Fine tune a image captioning or description model on a artwork description data to
obtain a model that is able to analyze an artwork and generate a description of 
the artwork that is hopefully more art-review-like than a generic image captioning 
model would

The pretrained model used here is the Salesforce Blip Captioniong model: 
https://huggingface.co/Salesforce/blip-image-captioning-base

The fine tuning data set is the data from the SemArt Project: 
https://github.com/noagarcia/SemArt
"""

' \nFine tune a image captioning or description model on a artwork description data to\nobtain a model that is able to analyze an artwork and generate a description of \nthe artwork that is hopefully more art-review-like than a generic image captioning \nmodel would\n\nThe pretrained model used here is the Salesforce Blip Captioniong model: \nhttps://huggingface.co/Salesforce/blip-image-captioning-base\n\nThe fine tuning data set is the data from the SemArt Project: \nhttps://github.com/noagarcia/SemArt\n'

In [2]:
import os
import torch
import pandas as pd
import chardet
from PIL import Image
from torchvision import transforms
from datasets import Dataset, DatasetDict
import pandas as pd
import numpy as np
from PIL import Image
from torch.utils.data import Dataset, DataLoader
import datasets
from datasets import Dataset as HFDataset, DatasetDict, IterableDataset
from transformers import BlipProcessor, BlipForConditionalGeneration, ViTImageProcessor, VisionEncoderDecoderModel, AutoTokenizer, TrainingArguments, Trainer

In [3]:
def list_files_in_directory(dir_path):
    try:
        files = os.listdir(dir_path)
        return [x for x in files if '.jpg' in x]
    except FileNotFoundError:
        return f"Directory not found: {dir_path}"
    except NotADirectoryError:
        return f"Not a directory: {dir_path}"

In [4]:
import pandas as pd
import torch
from torchvision import transforms
from PIL import Image
import os

# Step 1: Load the CSV file as a dictionary mapping image names to descriptions
semart_dir = f"/Users/rckyi/Documents/Datasette/SemArtData/SemArt" 
images_dir = semart_dir 

description_file_train = semart_dir + '/semart_train.csv'
description_file_test = semart_dir + '/semart_test.csv'

with open(description_file_train, 'rb') as file:
    print(f'file path {description_file_train}')
    result = chardet.detect(file.read())
    encoding = result['encoding']
    print(f'encoding {encoding}')
    df_train = pd.read_csv(description_file_train, encoding=encoding, sep='\t')
    print(type(df_train['IMAGE_FILE'][0]))
# df_test = pd.read_csv(description_file_test, encoding = "utf-8")

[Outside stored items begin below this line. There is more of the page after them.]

-- pv_equiv track=rewrite | github.com/jacobjma/point-segment-matching | psm/graph/faces.py | face_adjacency
-- ===== SOURCE A (Python) =====
-- def face_adjacency(faces):
--     """ Returns the adjacency of a set of faces.
--     Two faces are considered adjacent if they share one or more edges.
--     """
--
--     faces = [set([frozenset((face[i - 1], face[i])) for i in range(len(face))]) for face in faces]
--
--     adjacency = [set() for i in range(len(faces))]
--     for i, face in enumerate(faces):
--
--         for j, other_face in enumerate(faces[:i]):
--
--             if len(set(face).intersection(other_face)) > 0:
--                 adjacency[i].add(j)
--                 adjacency[j].add(i)
--
--     return adjacency
-- ===== SOURCE B (Python) =====
-- def face_adjacency(faces):
--     """ Returns the adjacency of a set of faces.
--     Two faces are considered adjacent if they share one or more edges.
--     Single pass building an edge -> faces map; each face is linked only to the
--     faces it actually shares an edge with, instead of being tested against all
--     earlier faces.  An edge is keyed by its normalised endpoint pair.
--     """
--
--     adjacency = [set() for _ in faces]
--     owners = {}  # edge -> ascending list of indices of the faces containing it
--     for k, face in enumerate(faces):
--         edges = set()
--         for i in range(len(face)):
--             a, b = face[i - 1], face[i]
--             edges.add((a, b) if a <= b else (b, a))
--         nbrs = set()
--         for e in edges:
--             cur = owners.get(e, [])
--             nbrs.update(cur)
--             owners[e] = cur + [k]
--         for j in sorted(nbrs):
--             adjacency[k].add(j)
--             adjacency[j].add(k)
--     return adjacency
-- ===== Notes on version B (the rewrite author's own statement) =====
-- stated objective: faster
-- what changed: Replaces the all-pairs O(F^2) face-by-face intersection test with a single pass that builds an edge->faces hash map and links each face only to the earlier faces sharing one of its edges.
import Mathlib
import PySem

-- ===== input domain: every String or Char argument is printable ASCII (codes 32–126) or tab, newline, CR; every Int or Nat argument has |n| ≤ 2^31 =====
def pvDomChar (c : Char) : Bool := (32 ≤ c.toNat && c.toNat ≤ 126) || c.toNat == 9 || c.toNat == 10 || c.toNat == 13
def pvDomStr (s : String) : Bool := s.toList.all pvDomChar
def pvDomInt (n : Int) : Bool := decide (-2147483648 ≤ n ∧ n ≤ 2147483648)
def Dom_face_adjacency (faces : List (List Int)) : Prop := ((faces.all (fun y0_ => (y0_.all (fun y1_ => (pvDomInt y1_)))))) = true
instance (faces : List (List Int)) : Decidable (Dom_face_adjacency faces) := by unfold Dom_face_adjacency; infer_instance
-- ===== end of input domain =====

-- B replaces A's all-pairs face-intersection scan by a one-pass edge -> faces map
-- that links each face only to the faces actually sharing one of its edges (faster).


-- ===== PORT A =====
-- frozenset((face[i-1], face[i])) is modelled exactly as the ordered pair (min, max):
-- two int frozensets of size ≤ 2 are equal iff these normalised pairs are equal.
def pvNorm (a b : Int) : Int × Int := if a ≤ b then (a, b) else (b, a)

-- A's set(frozenset((face[i-1], face[i])) for i in range(len(face))); B builds the same
-- set of normalised pairs by an explicit loop (see pvEdgesB_eq below)
def pvEdges (face : List Int) : PySem.Set (Int × Int) :=
  PySem.Set.ofList ((List.range face.length).map (fun i =>
    pvNorm (PySem.List.pyGetD face ((i : Int) - 1) 0) (PySem.List.pyGetD face (i : Int) 0)))

-- adjacency[i].add(j); adjacency[j].add(i)  (both Pythons do these two adds, outer index first)
def pvLink (adj : List (PySem.Set Int)) (i j : Int) : List (PySem.Set Int) :=
  let adj := PySem.List.pySetD adj i (PySem.Set.add (PySem.List.pyGetD adj i []) j)
  PySem.List.pySetD adj j (PySem.Set.add (PySem.List.pyGetD adj j []) i)

def face_adjacency (faces : List (List Int)) : List (List Int) :=
  let fs := faces.map pvEdges
  let adjacency : List (PySem.Set Int) := fs.map (fun _ => PySem.Set.empty)
  (PySem.List.enumerate fs 0).foldl (fun adj p =>
    (PySem.List.enumerate (PySem.List.slice fs none (some p.1)) 0).foldl (fun adj q =>
      if 0 < PySem.Set.len (PySem.Set.inter (PySem.Set.ofList p.2) q.2)
      then pvLink adj p.1 q.1 else adj) adj) adjacency

-- ===== PORT B =====
def face_adjacency_alt (faces : List (List Int)) : List (List Int) :=
  let adjacency : List (PySem.Set Int) := faces.map (fun _ => PySem.Set.empty)
  let r := (PySem.List.enumerate faces 0).foldl
    (fun (st : List (PySem.Set Int) × PySem.Dict (Int × Int) (List Int)) p =>
      let edges := (List.range p.2.length).foldl
        (fun (s : PySem.Set (Int × Int)) i =>
          PySem.Set.add s
            (pvNorm (PySem.List.pyGetD p.2 ((i : Int) - 1) 0) (PySem.List.pyGetD p.2 (i : Int) 0)))
        PySem.Set.empty
      let r := edges.foldl
        (fun (s : PySem.Set Int × PySem.Dict (Int × Int) (List Int)) e =>
          let cur := s.2.getD e []
          (PySem.Set.update s.1 cur, s.2.insert e (cur ++ [p.1])))
        (PySem.Set.empty, st.2)
      ((PySem.List.sorted r.1 (fun x => x)).foldl (fun adj j => pvLink adj p.1 j) st.1, r.2))
    (adjacency, PySem.Dict.empty)
  r.1

-- ===== PRECONDITION & SPEC =====
def Spec_face_adjacency (faces : List (List Int)) (out : List (List Int)) : Prop := out = face_adjacency_alt faces
instance (faces : List (List Int)) (out : List (List Int)) : Decidable (Spec_face_adjacency faces out) := by unfold Spec_face_adjacency; infer_instance

-- ===== CLAIM (what is proved, stated in full; the proofs are below) =====
def Claim_equal_face_adjacency : Prop := ∀ (faces : List (List Int)), Dom_face_adjacency faces → Spec_face_adjacency faces (face_adjacency faces)

-- ===== LEMMAS AND PROOFS =====

-- the edge set of face number j (out of range: the empty set)
def pvE (faces : List (List Int)) (j : Int) : PySem.Set (Int × Int) :=
  pvEdges (PySem.List.pyGetD faces j [])

-- "face k and face j share an edge", exactly A's test
def pvShare (faces : List (List Int)) (k j : Int) : Bool :=
  decide (0 < PySem.Set.len (PySem.Set.inter (PySem.Set.ofList (pvE faces k)) (pvE faces j)))

-- the ascending list of earlier faces adjacent to face k
def pvL (faces : List (List Int)) (k : Int) : List Int :=
  (PySem.List.pyRange 0 k).filter (fun j => pvShare faces k j)

-- the common per-face update both programs perform on the adjacency state
def pvStep (faces : List (List Int)) (adj : List (PySem.Set Int)) (k : Int) : List (PySem.Set Int) :=
  (pvL faces k).foldl (fun adj j => pvLink adj k j) adj

-- B's per-face update on its (adjacency, owners) state, in canonical index form
def pvStepB (faces : List (List Int))
    (st : List (PySem.Set Int) × PySem.Dict (Int × Int) (List Int)) (k : Int) :
    List (PySem.Set Int) × PySem.Dict (Int × Int) (List Int) :=
  let r := (pvE faces k).foldl
    (fun (s : PySem.Set Int × PySem.Dict (Int × Int) (List Int)) e =>
      let cur := s.2.getD e []
      (PySem.Set.update s.1 cur, s.2.insert e (cur ++ [k])))
    (PySem.Set.empty, st.2)
  ((PySem.List.sorted r.1 (fun x => x)).foldl (fun adj j => pvLink adj k j) st.1, r.2)

-- invariant: the owners map sends each edge to the ascending list of faces < k containing it
def pvOwInv (faces : List (List Int)) (ow : PySem.Dict (Int × Int) (List Int)) (k : Int) : Prop :=
  ∀ e, ow.getD e [] = (PySem.List.pyRange 0 k).filter (fun j => PySem.Set.contains (pvE faces j) e)

theorem pvE_nodup (faces : List (List Int)) (j : Int) : (pvE faces j).Nodup := by
  unfold pvE pvEdges; exact PySem.Set.nodup_ofList _

theorem pvEdgesB_eq (face : List Int) :
    (List.range face.length).foldl
      (fun (s : PySem.Set (Int × Int)) i =>
        PySem.Set.add s
          (pvNorm (PySem.List.pyGetD face ((i : Int) - 1) 0) (PySem.List.pyGetD face (i : Int) 0)))
      PySem.Set.empty = pvEdges face := by
  unfold pvEdges
  rw [PySem.Set.ofList_eq_foldl, List.foldl_map]
  rfl

theorem pvB_canon (faces : List (List Int)) :
    face_adjacency_alt faces
      = ((PySem.List.pyRange 0 (faces.length : Int)).foldl (pvStepB faces)
          (faces.map (fun _ => PySem.Set.empty), PySem.Dict.empty)).1 := by
  unfold face_adjacency_alt
  rw [PySem.List.enumerate_eq_map_pyRange faces []]
  simp only [List.foldl_map, PySem.List.len_eq]
  rw [PySem.List.foldl_congr_mem _ _ (pvStepB faces) _ ?_]
  · intro st j hj
    show _ = pvStepB faces st j
    rw [pvEdgesB_eq]
    rfl

theorem pvInnerA (faces : List (List Int)) (adj : List (PySem.Set Int)) (k : Int)
    (hk0 : 0 ≤ k) (hkn : k < (faces.length : Int)) :
    (PySem.List.enumerate (PySem.List.slice (faces.map pvEdges) none (some k))).foldl
      (fun adj q =>
        if 0 < PySem.Set.len (PySem.Set.inter (PySem.Set.ofList (pvE faces k)) q.2)
        then pvLink adj k q.1 else adj) adj
      = pvStep faces adj k := by
  rw [PySem.List.slice_to _ hk0,
    PySem.List.enumerate_eq_map_pyRange ((faces.map pvEdges).take k.toNat) (pvEdges [])]
  simp only [List.foldl_map, PySem.List.len_eq, List.length_take, List.length_map]
  have hmin : ((min k.toNat faces.length : Nat) : Int) = k := by omega
  rw [hmin]
  rw [PySem.List.foldl_congr_mem _ _
    (fun adj j => if pvShare faces k j = true then pvLink adj k j else adj) adj ?_]
  · unfold pvStep pvL
    rw [List.foldl_filter]
  · intro acc j hj
    obtain ⟨hj0, hjk⟩ := PySem.List.mem_pyRange_one.mp hj
    have hjn : j < (faces.length : Int) := lt_trans hjk hkn
    have h1 : PySem.List.pyGetD ((faces.map pvEdges).take k.toNat) j (pvEdges [])
        = pvE faces j := by
      rw [PySem.List.pyGetD_eq_getElem _ _ hj0 (by simp; omega)]
      rw [List.getElem_take, List.getElem_map]
      unfold pvE
      rw [PySem.List.pyGetD_eq_getElem _ _ hj0 (by omega)]
    rw [h1]
    simp only [pvShare, decide_eq_true_eq]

image_to_description = dict(zip(df_train["IMAGE_FILE"], df_train["DESCRIPTION"]))
# list(image_to_description.items())[0:5]

# # Define the image directory and transformation
# image_dir = "path/to/images"
transform = transforms.Compose([
    transforms.Resize((224, 224)),  # Resize to a fixed shape
    transforms.ToTensor(),  # Convert image to tensor
#     transforms.Normalize(mean=[0.5, 0.5, 0.5], std=[0.5, 0.5, 0.5])  # Normalize
])


file path /Users/rckyi/Documents/Datasette/SemArtData/SemArt/semart_train.csv
encoding utf-8
<class 'str'>


In [5]:
image_files_in_dir = list_files_in_directory(semart_dir+'/Images/')

In [6]:
from datasets import IterableDataset, DatasetDict
from transformers import BlipProcessor, BlipForConditionalGeneration, TrainingArguments, Trainer
import torch

def data_generator():
    image_file_list = list(df_train['IMAGE_FILE'])
    for image_name in image_files_in_dir:
        image_path = f"{semart_dir}/Images/{image_name}"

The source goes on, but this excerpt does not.